En nuestra memoria consta el resultado de aquella pretendida emancipación. Al dejar atrás el cristianismo, se abandonaba el espacio de mayor seguridad para la consistencia moral de la civilización. Se abandonaba toda garantía para la integridad y la dignidad humanas. El regreso al hombre proclamado por el ateísmo fue, de hecho, una subordinación a las leyes de la naturaleza, despojadas de aquello que nos había salvado precisamente de ser manifestaciones groseras del mundo natural: la fe en Dios, la herencia de Cristo, la esperanza en nuestra liberación, la fuerza de nuestra unidad en el mensaje de la Cruz, la exigencia de que amáramos a nuestros hermanos como a nosotros mismos, la verdad de que toda vida es sagrada. Un código esencial vinculado a nuestra condición humana, que estaba a salvo de cualquier contingencia. La verdad no se negocia. La verdad no se pone en manos de una opinión transitoria. La verdad, luz del mundo, sal de la tierra, proyección del aliento del Creador, no puede ser vulnerada ni desguazada .
Para los cristianos, lo que se hizo en los años de entreguerras no fue un error político, o un desorden de civilización, o una deriva cultural solamente. Lo que se produjo fue el pecado, el pecado de creer que la vida de cualquier hombre puede ser pisoteada al servicio de la historia, de la nación, de la raza o de la opulencia de los mercados. Los cristianos no solo cometemos errores. Los cristianos pecamos. Y rezamos a diario la oración de Jesús, que ruega para que no se nos deje caer en la tentación. A los cristianos no se nos absuelve con la ridícula facilidad que algunos creen. Debemos arrojarnos en los brazos de la misericordia de Dios para pedirle que nos perdone, porque nos rompe el corazón haberle ofendido.

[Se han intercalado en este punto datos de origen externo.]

-- pv_equiv track=rewrite | github.com/nanaagyei/dsa | 3sum_less.py | threeSumLessThanTarget
-- ===== SOURCE A (Python) =====
-- def threeSumLessThanTarget(arr, target):
--     arr.sort()
--     count = 0
--     for i in range(len(arr) - 2):
--         left, right = i + 1, len(arr) - 1
--
--         while left < right:
--             threeSum = arr[i] + arr[left] + arr[right]
--
--
--             if threeSum < target:
--                 count += right - left
--                 left += 1
--             else:
--                 right -= 1
--     return count
-- ===== SOURCE B (Python) =====
-- def _lower_bound(arr, need, lo, hi):
--     # first index in [lo, hi) whose value is >= need (arr sorted on that range)
--     while lo < hi:
--         mid = (lo + hi) // 2
--         if arr[mid] < need:
--             lo = mid + 1
--         else:
--             hi = mid
--     return lo
--
--
-- def threeSumLessThanTarget(arr, target):
--     arr.sort()
--     n = len(arr)
--     count = 0
--     for i in range(n - 2):
--         for j in range(i + 1, n - 1):
--             need = target - arr[i] - arr[j]
--             count += _lower_bound(arr, need, j + 1, n) - (j + 1)
--     return count
-- ===== Notes on version B (the rewrite author's own statement) =====
-- stated objective: alternative
-- what changed: Replaces the per-i two-pointer sweep with, for each sorted pair (i,j), a hand-written lower-bound binary search over the suffix arr[j+1:] counting elements below target-arr[i]-arr[j].
import Mathlib
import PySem

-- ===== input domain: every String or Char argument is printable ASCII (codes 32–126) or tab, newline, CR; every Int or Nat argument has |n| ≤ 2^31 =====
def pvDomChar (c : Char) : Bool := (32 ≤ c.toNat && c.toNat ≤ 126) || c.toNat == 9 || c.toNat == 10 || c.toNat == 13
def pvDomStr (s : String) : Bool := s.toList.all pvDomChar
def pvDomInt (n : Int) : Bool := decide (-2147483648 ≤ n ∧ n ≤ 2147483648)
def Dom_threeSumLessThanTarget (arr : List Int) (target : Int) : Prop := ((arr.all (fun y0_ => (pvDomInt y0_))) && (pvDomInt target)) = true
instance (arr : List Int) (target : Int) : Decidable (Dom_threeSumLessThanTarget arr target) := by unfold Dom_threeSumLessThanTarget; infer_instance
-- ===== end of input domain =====

-- B replaces A's per-i two-pointer sweep by a per-pair lower-bound binary search over the
-- sorted suffix (alternative algorithm, not claimed faster); both A and B sort arr in place
-- in Python — the theorems here are about the return value.

-- ===== PORT A =====
-- the 'while left < right' loop of A (arr, target, i fixed; state left/right/count)
def pvLoopA (a : List Int) (t : Int) (i : Int) (left right count : Int) : Int :=
  if left < right then
    let s := PySem.List.pyGetD a i 0 + PySem.List.pyGetD a left 0 + PySem.List.pyGetD a right 0
    if s < t then pvLoopA a t i (left + 1) right (count + (right - left))
    else pvLoopA a t i left (right - 1) count
  else count
termination_by (right - left).toNat
decreasing_by all_goals omega

def threeSumLessThanTarget (arr : List Int) (target : Int) : Int :=
  let a := PySem.List.sorted arr id
  (PySem.List.pyRange 0 ((a.length : Int) - 2) 1).foldl
    (fun count i => pvLoopA a target i (i + 1) ((a.length : Int) - 1) count) 0

-- ===== PORT B =====
-- the 'while lo < hi' loop of B's _lower_bound helper
def pvBS (a : List Int) (need : Int) (lo hi : Int) : Int :=
  if lo < hi then
    let mid := PySem.Int.floordiv (lo + hi) 2
    if PySem.List.pyGetD a mid 0 < need then pvBS a need (mid + 1) hi
    else pvBS a need lo mid
  else lo
termination_by (hi - lo).toNat
decreasing_by
  · have h := PySem.Int.floordiv_two_mid_bounds (le_of_lt (by omega : lo < hi))
    omega
  · have h2 : PySem.Int.floordiv (lo + hi) 2 < hi :=
      (PySem.Int.floordiv_lt_iff_lt_mul (by norm_num)).mpr (by omega)
    omega

def threeSumLessThanTarget_alt (arr : List Int) (target : Int) : Int :=
  let a := PySem.List.sorted arr id
  let n : Int := a.length
  (PySem.List.pyRange 0 (n - 2) 1).foldl (fun count i =>
    (PySem.List.pyRange (i + 1) (n - 1) 1).foldl (fun count j =>
      let need := target - PySem.List.pyGetD a i 0 - PySem.List.pyGetD a j 0
      count + (pvBS a need (j + 1) n - (j + 1))) count) 0

-- ===== PRECONDITION & SPEC =====
def Spec_threeSumLessThanTarget (arr : List Int) (target : Int) (out : Int) : Prop := out = threeSumLessThanTarget_alt arr target
instance (arr : List Int) (target : Int) (out : Int) : Decidable (Spec_threeSumLessThanTarget arr target out) := by unfold Spec_threeSumLessThanTarget; infer_instance

-- ===== CLAIM (what is proved, stated in full; the proofs are below) =====
def Claim_equal_threeSumLessThanTarget : Prop := ∀ (arr : List Int) (target : Int), Dom_threeSumLessThanTarget arr target → Spec_threeSumLessThanTarget arr target (threeSumLessThanTarget arr target)

-- ===== LEMMAS AND PROOFS =====

-- proof-side abbreviations: element access, per-p count, per-i pair count
def pvG (a : List Int) (k : Nat) : Int := a.getD k 0

def pvC (a : List Int) (t : Int) (i p r : Nat) : Nat :=
  ∑ q ∈ Finset.Ioc p r, if pvG a i + pvG a p + pvG a q < t then 1 else 0

def pvS (a : List Int) (t : Int) (i l r : Nat) : Nat :=
  ∑ p ∈ Finset.Ico l r, pvC a t i p r

lemma pvG_mono (a : List Int) (ha : a.Pairwise (· ≤ ·)) {p q : Nat}
    (hpq : p ≤ q) (hq : q < a.length) : pvG a p ≤ pvG a q := by
  rcases eq_or_lt_of_le hpq with h | h
  · subst h; exact le_refl _
  · have hp : p < a.length := lt_trans h hq
    have := (List.pairwise_iff_getElem.mp ha) p q hp hq h
    simpa [pvG, List.getD_eq_getElem?_getD, List.getElem?_eq_getElem, hp, hq] using this

lemma sum_map_range (f : Nat → Int) (n : Nat) :
    ((List.range n).map f).sum = ∑ i ∈ Finset.range n, f i := by
  induction n with
  | zero => simp
  | succ m ih => rw [List.range_succ, Finset.sum_range_succ, List.map_append, List.sum_append, ih]; simp

-- two-pointer loop of A counts, for fixed i, the pairs (p,q), l <= p < q <= r, with a[i]+a[p]+a[q] < t
lemma pvLoopA_spec (a : List Int) (ha : a.Pairwise (· ≤ ·)) (t : Int) (i : Nat) :
    ∀ (m l r : Nat) (c : Int), r - l ≤ m → r < a.length →
      pvLoopA a t (i : Int) (l : Int) (r : Int) c = c + (pvS a t i l r : Int) := by
  intro m
  induction m with
  | zero =>
    intro l r c hm hr
    rw [pvLoopA, if_neg (by omega : ¬ ((l : Int) < (r : Int)))]
    have he : Finset.Ico l r = ∅ := Finset.Ico_eq_empty (by omega)
    simp [pvS, he]
  | succ m ih =>
    intro l r c hm hr
    by_cases hlr : l < r
    · rw [pvLoopA, if_pos (by omega : ((l : Int) < (r : Int)))]
      simp only [PySem.List.pyGetD_natCast]
      by_cases hst : a.getD i 0 + a.getD l 0 + a.getD r 0 < t
      · rw [if_pos hst]
        rw [show (l : Int) + 1 = ((l + 1 : Nat) : Int) by push_cast; ring]
        rw [ih (l + 1) r _ (by omega) hr]
        have hC : pvC a t i l r = r - l := by
          rw [pvC, Finset.sum_congr rfl (fun q hq => ?_), Finset.sum_const, smul_eq_mul,
            mul_one, Nat.card_Ioc]
          rw [Finset.mem_Ioc] at hq
          rw [if_pos]
          have hmq : pvG a q ≤ pvG a r := pvG_mono a ha hq.2 hr
          have : pvG a i + pvG a l + pvG a r < t := hst
          unfold pvG at *
          omega
        have hS : pvS a t i l r = (r - l) + pvS a t i (l + 1) r := by
          rw [pvS, Finset.sum_eq_sum_Ico_succ_bot hlr, hC]; rfl
        rw [hS]
        omega
      · rw [if_neg hst]
        rw [show (r : Int) - 1 = ((r - 1 : Nat) : Int) by omega]
        rw [ih l (r - 1) c (by omega) (by omega)]
        have hstep : ∀ p ∈ Finset.Ico l r, pvC a t i p r = pvC a t i p (r - 1) := by
          intro p hp
          rw [Finset.mem_Ico] at hp
          have h2 := Finset.sum_Ioc_succ_top (show p ≤ r - 1 by omega)
            (fun q => if pvG a i + pvG a p + pvG a q < t then 1 else 0)
          rw [show r - 1 + 1 = r by omega] at h2
          have hcond : ¬ (pvG a i + pvG a p + pvG a r < t) := by
            have hlp : pvG a l ≤ pvG a p := pvG_mono a ha hp.1 (by omega)
            have hst' : ¬ (pvG a i + pvG a l + pvG a r < t) := hst
            unfold pvG at *
            omega
          rw [pvC, pvC, h2, if_neg hcond, add_zero]
        have hS : pvS a t i l r = pvS a t i l (r - 1) := by
          rw [pvS, Finset.sum_congr rfl hstep]
          have h2 := Finset.sum_Ico_succ_top (show l ≤ r - 1 by omega)
            (fun p => pvC a t i p (r - 1))
          rw [show r - 1 + 1 = r by omega] at h2
          rw [h2, pvS]
          have h0 : pvC a t i (r - 1) (r - 1) = 0 := by rw [pvC]; simp
          rw [h0, add_zero]
        rw [hS]
    · rw [pvLoopA, if_neg (by omega : ¬ ((l : Int) < (r : Int)))]
      have he : Finset.Ico l r = ∅ := Finset.Ico_eq_empty (by omega)
      simp [pvS, he]

-- binary search returns the split point of [lo, hi) between values < need and values >= need
lemma pvBS_spec (a : List Int) (ha : a.Pairwise (· ≤ ·)) (need : Int) :
    ∀ (m lo hi : Nat), hi - lo ≤ m → lo ≤ hi → hi ≤ a.length →
      ∃ r : Nat, pvBS a need (lo : Int) (hi : Int) = (r : Int) ∧ lo ≤ r ∧ r ≤ hi ∧
        (∀ k, lo ≤ k → k < r → pvG a k < need) ∧
        (∀ k, r ≤ k → k < hi → need ≤ pvG a k) := by
  intro m
  induction m with
  | zero =>
    intro lo hi hm h1 h2
    refine ⟨lo, ?_, le_refl _, by omega, fun k hk1 hk2 => by omega, fun k hk1 hk2 => by omega⟩
    rw [pvBS, if_neg (by omega : ¬ ((lo : Int) < (hi : Int)))]
  | succ m ih =>
    intro lo hi hm h1 h2
    by_cases hlh : lo < hi
    · have hmid : PySem.Int.floordiv ((lo : Int) + (hi : Int)) 2 = (((lo + hi) / 2 : Nat) : Int) := by
        rw [show (lo : Int) + (hi : Int) = ((lo + hi : Nat) : Int) by push_cast; ring]
        exact_mod_cast PySem.Int.floordiv_natCast (lo + hi) 2
      have hMlo : lo ≤ (lo + hi) / 2 := by omega
      have hMhi : (lo + hi) / 2 < hi := by omega
      rw [pvBS, if_pos (by omega : ((lo : Int) < (hi : Int)))]
      simp only [hmid, PySem.List.pyGetD_natCast]
      by_cases hv : a.getD ((lo + hi) / 2) 0 < need
      · rw [if_pos hv]
        obtain ⟨r, hr, hr1, hr2, hr3, hr4⟩ := ih ((lo + hi) / 2 + 1) hi (by omega) (by omega) h2
        rw [show (((lo + hi) / 2 : Nat) : Int) + 1 = (((lo + hi) / 2 + 1 : Nat) : Int) by push_cast; ring]
        refine ⟨r, hr, by omega, hr2, ?_, hr4⟩
        intro k hk1 hk2
        by_cases hkM : k ≤ (lo + hi) / 2
        · have := pvG_mono a ha hkM (by omega)
          unfold pvG at *
          omega
        · exact hr3 k (by omega) hk2
      · rw [if_neg hv]
        obtain ⟨r, hr, hr1, hr2, hr3, hr4⟩ := ih lo ((lo + hi) / 2) (by omega) (by omega) (by omega)
        refine ⟨r, hr, hr1, by omega, hr3, ?_⟩
        intro k hk1 hk2
        by_cases hkM : k < (lo + hi) / 2
        · exact hr4 k hk1 hkM
        · have := pvG_mono a ha (show (lo + hi) / 2 ≤ k by omega) (by omega)
          unfold pvG at *
          omega
    · refine ⟨lo, ?_, le_refl _, by omega, fun k hk1 hk2 => by omega, fun k hk1 hk2 => by omega⟩
      rw [pvBS, if_neg (by omega : ¬ ((lo : Int) < (hi : Int)))]


-- B's inner j-loop also computes pvS
lemma pvInnerB_spec (a : List Int) (ha : a.Pairwise (· ≤ ·)) (t : Int) (i : Nat)
    (hi2 : i + 2 < a.length) (c : Int) :
    (PySem.List.pyRange ((i : Int) + 1) ((a.length : Int) - 1) 1).foldl (fun count j =>
      count + (pvBS a (t - PySem.List.pyGetD a (i : Int) 0 - PySem.List.pyGetD a j 0) (j + 1) (a.length : Int) - (j + 1))) c
    = c + (pvS a t i (i + 1) (a.length - 1) : Int) := by
  rw [PySem.List.foldl_add]
  congr 1
  rw [PySem.List.pyRange_one, List.map_map]
  have hK : (((a.length : Int) - 1) - ((i : Int) + 1)).toNat = a.length - 1 - (i + 1) := by omega
  rw [hK, sum_map_range]
  simp only [Function.comp_def]
  have hterm : ∀ k ∈ Finset.range (a.length - 1 - (i + 1)),
      (fun j => pvBS a (t - PySem.List.pyGetD a (i : Int) 0 - PySem.List.pyGetD a j 0) (j + 1) (a.length : Int) - (j + 1)) (((i : Int) + 1) + (k : Int))
      = (pvC a t i (i + 1 + k) (a.length - 1) : Int) := by
    intro k hk
    rw [Finset.mem_range] at hk
    set j : Nat := i + 1 + k with hj
    have hjN : j + 1 ≤ a.length := by omega
    simp only
    rw [show ((i : Int) + 1) + (k : Int) = ((j : Nat) : Int) by omega]
    simp only [PySem.List.pyGetD_natCast]
    set need : Int := t - a.getD i 0 - a.getD j 0 with hneed
    obtain ⟨r, hr, hr1, hr2, hr3, hr4⟩ :=
      pvBS_spec a ha need (a.length - (j + 1)) (j + 1) a.length (le_refl _) hjN (le_refl _)
    rw [show ((j : Nat) : Int) + 1 = ((j + 1 : Nat) : Int) by push_cast; ring, hr]
    have hIoc : Finset.Ioc j (a.length - 1) = Finset.Ico (j + 1) a.length := by
      ext q
      simp only [Finset.mem_Ioc, Finset.mem_Ico]
      omega
    have hsplit := Finset.sum_Ico_consecutive
      (fun q => if pvG a i + pvG a j + pvG a q < t then 1 else 0) hr1 hr2
    have hones : ∑ q ∈ Finset.Ico (j + 1) r,
        (if pvG a i + pvG a j + pvG a q < t then 1 else 0) = r - (j + 1) := by
      rw [Finset.sum_congr rfl (fun q hq => ?_), Finset.sum_const, smul_eq_mul, mul_one,
        Nat.card_Ico]
      rw [Finset.mem_Ico] at hq
      rw [if_pos]
      have := hr3 q hq.1 hq.2
      unfold pvG at *
      omega
    have hzeros : ∑ q ∈ Finset.Ico r a.length,
        (if pvG a i + pvG a j + pvG a q < t then 1 else 0) = 0 := by
      rw [Finset.sum_congr rfl (fun q hq => ?_), Finset.sum_const, smul_eq_mul, mul_zero]
      rw [Finset.mem_Ico] at hq
      rw [if_neg]
      have := hr4 q hq.1 hq.2
      unfold pvG at *
      omega
    have hcnt : pvC a t i j (a.length - 1) = r - (j + 1) := by
      rw [pvC, hIoc, ← hsplit, hones, hzeros, add_zero]
    rw [hcnt]
    omega
  rw [Finset.sum_congr rfl hterm]
  rw [pvS, Finset.sum_Ico_eq_sum_range]
  push_cast
  rfl

-- ===== VERDICT (by name: the statement is the Claim_ definition above) =====
theorem threeSumLessThanTarget_spec : Claim_equal_threeSumLessThanTarget := by
  intro arr target _
  unfold Spec_threeSumLessThanTarget threeSumLessThanTarget threeSumLessThanTarget_alt
  set a := PySem.List.sorted arr id with hadef
  have ha : a.Pairwise (· ≤ ·) := by simpa using PySem.List.sorted_pairwise arr id
  show (PySem.List.pyRange 0 ((a.length : Int) - 2) 1).foldl
      (fun count i => pvLoopA a target i (i + 1) ((a.length : Int) - 1) count) 0
    = (PySem.List.pyRange 0 ((a.length : Int) - 2) 1).foldl (fun count i =>
        (PySem.List.pyRange (i + 1) ((a.length : Int) - 1) 1).foldl (fun count j =>
          count + (pvBS a (target - PySem.List.pyGetD a i 0 - PySem.List.pyGetD a j 0)
            (j + 1) (a.length : Int) - (j + 1))) count) 0
  apply PySem.List.foldl_congr_mem
  intro c i hi
  rw [PySem.List.mem_pyRange_one] at hi
  obtain ⟨hi0, hiub⟩ := hi
  have hiN : i = ((i.toNat : Nat) : Int) := by omega
  have hlen : i.toNat + 2 < a.length := by omega
  rw [hiN]
  rw [show ((i.toNat : Nat) : Int) + 1 = ((i.toNat + 1 : Nat) : Int) by push_cast; ring,
    show ((a.length : Int) - 1) = ((a.length - 1 : Nat) : Int) by omega]
  rw [pvLoopA_spec a ha target i.toNat ((a.length - 1) - (i.toNat + 1)) (i.toNat + 1)
    (a.length - 1) c (le_refl _) (by omega)]
  rw [show ((i.toNat + 1 : Nat) : Int) = ((i.toNat : Nat) : Int) + 1 by push_cast; ring,
    show ((a.length - 1 : Nat) : Int) = ((a.length : Int) - 1) by omega]
  rw [pvInnerB_spec a ha target i.toNat hlen c]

Jesús nunca nos deja. Con su ternura infinita, nos señala el camino de retorno a la fe y al esfuerzo de la bondad. Nos recuerda que lo que hacemos a los demás, a Él mismo se lo hacemos. Desde esta perspectiva conmemoramos los católicos el aniversario de la Declaración Universal de los Derechos Humanos sin olvidar el terrible periodo de nuestra historia que la propició. En esta efeméride, proclamamos la necesidad de nuestra fe, sabiendo que, en cada uno de los principios promulgados en 1948, resuena un mensaje que no hemos dejado de llevar al mundo desde que se enunció por vez primera en palabras del Hijo del Hombre, hace veinte siglos, en un rincón de tierra áspera, endurecida y exigente, muy cerca de donde expira el Mediterráneo.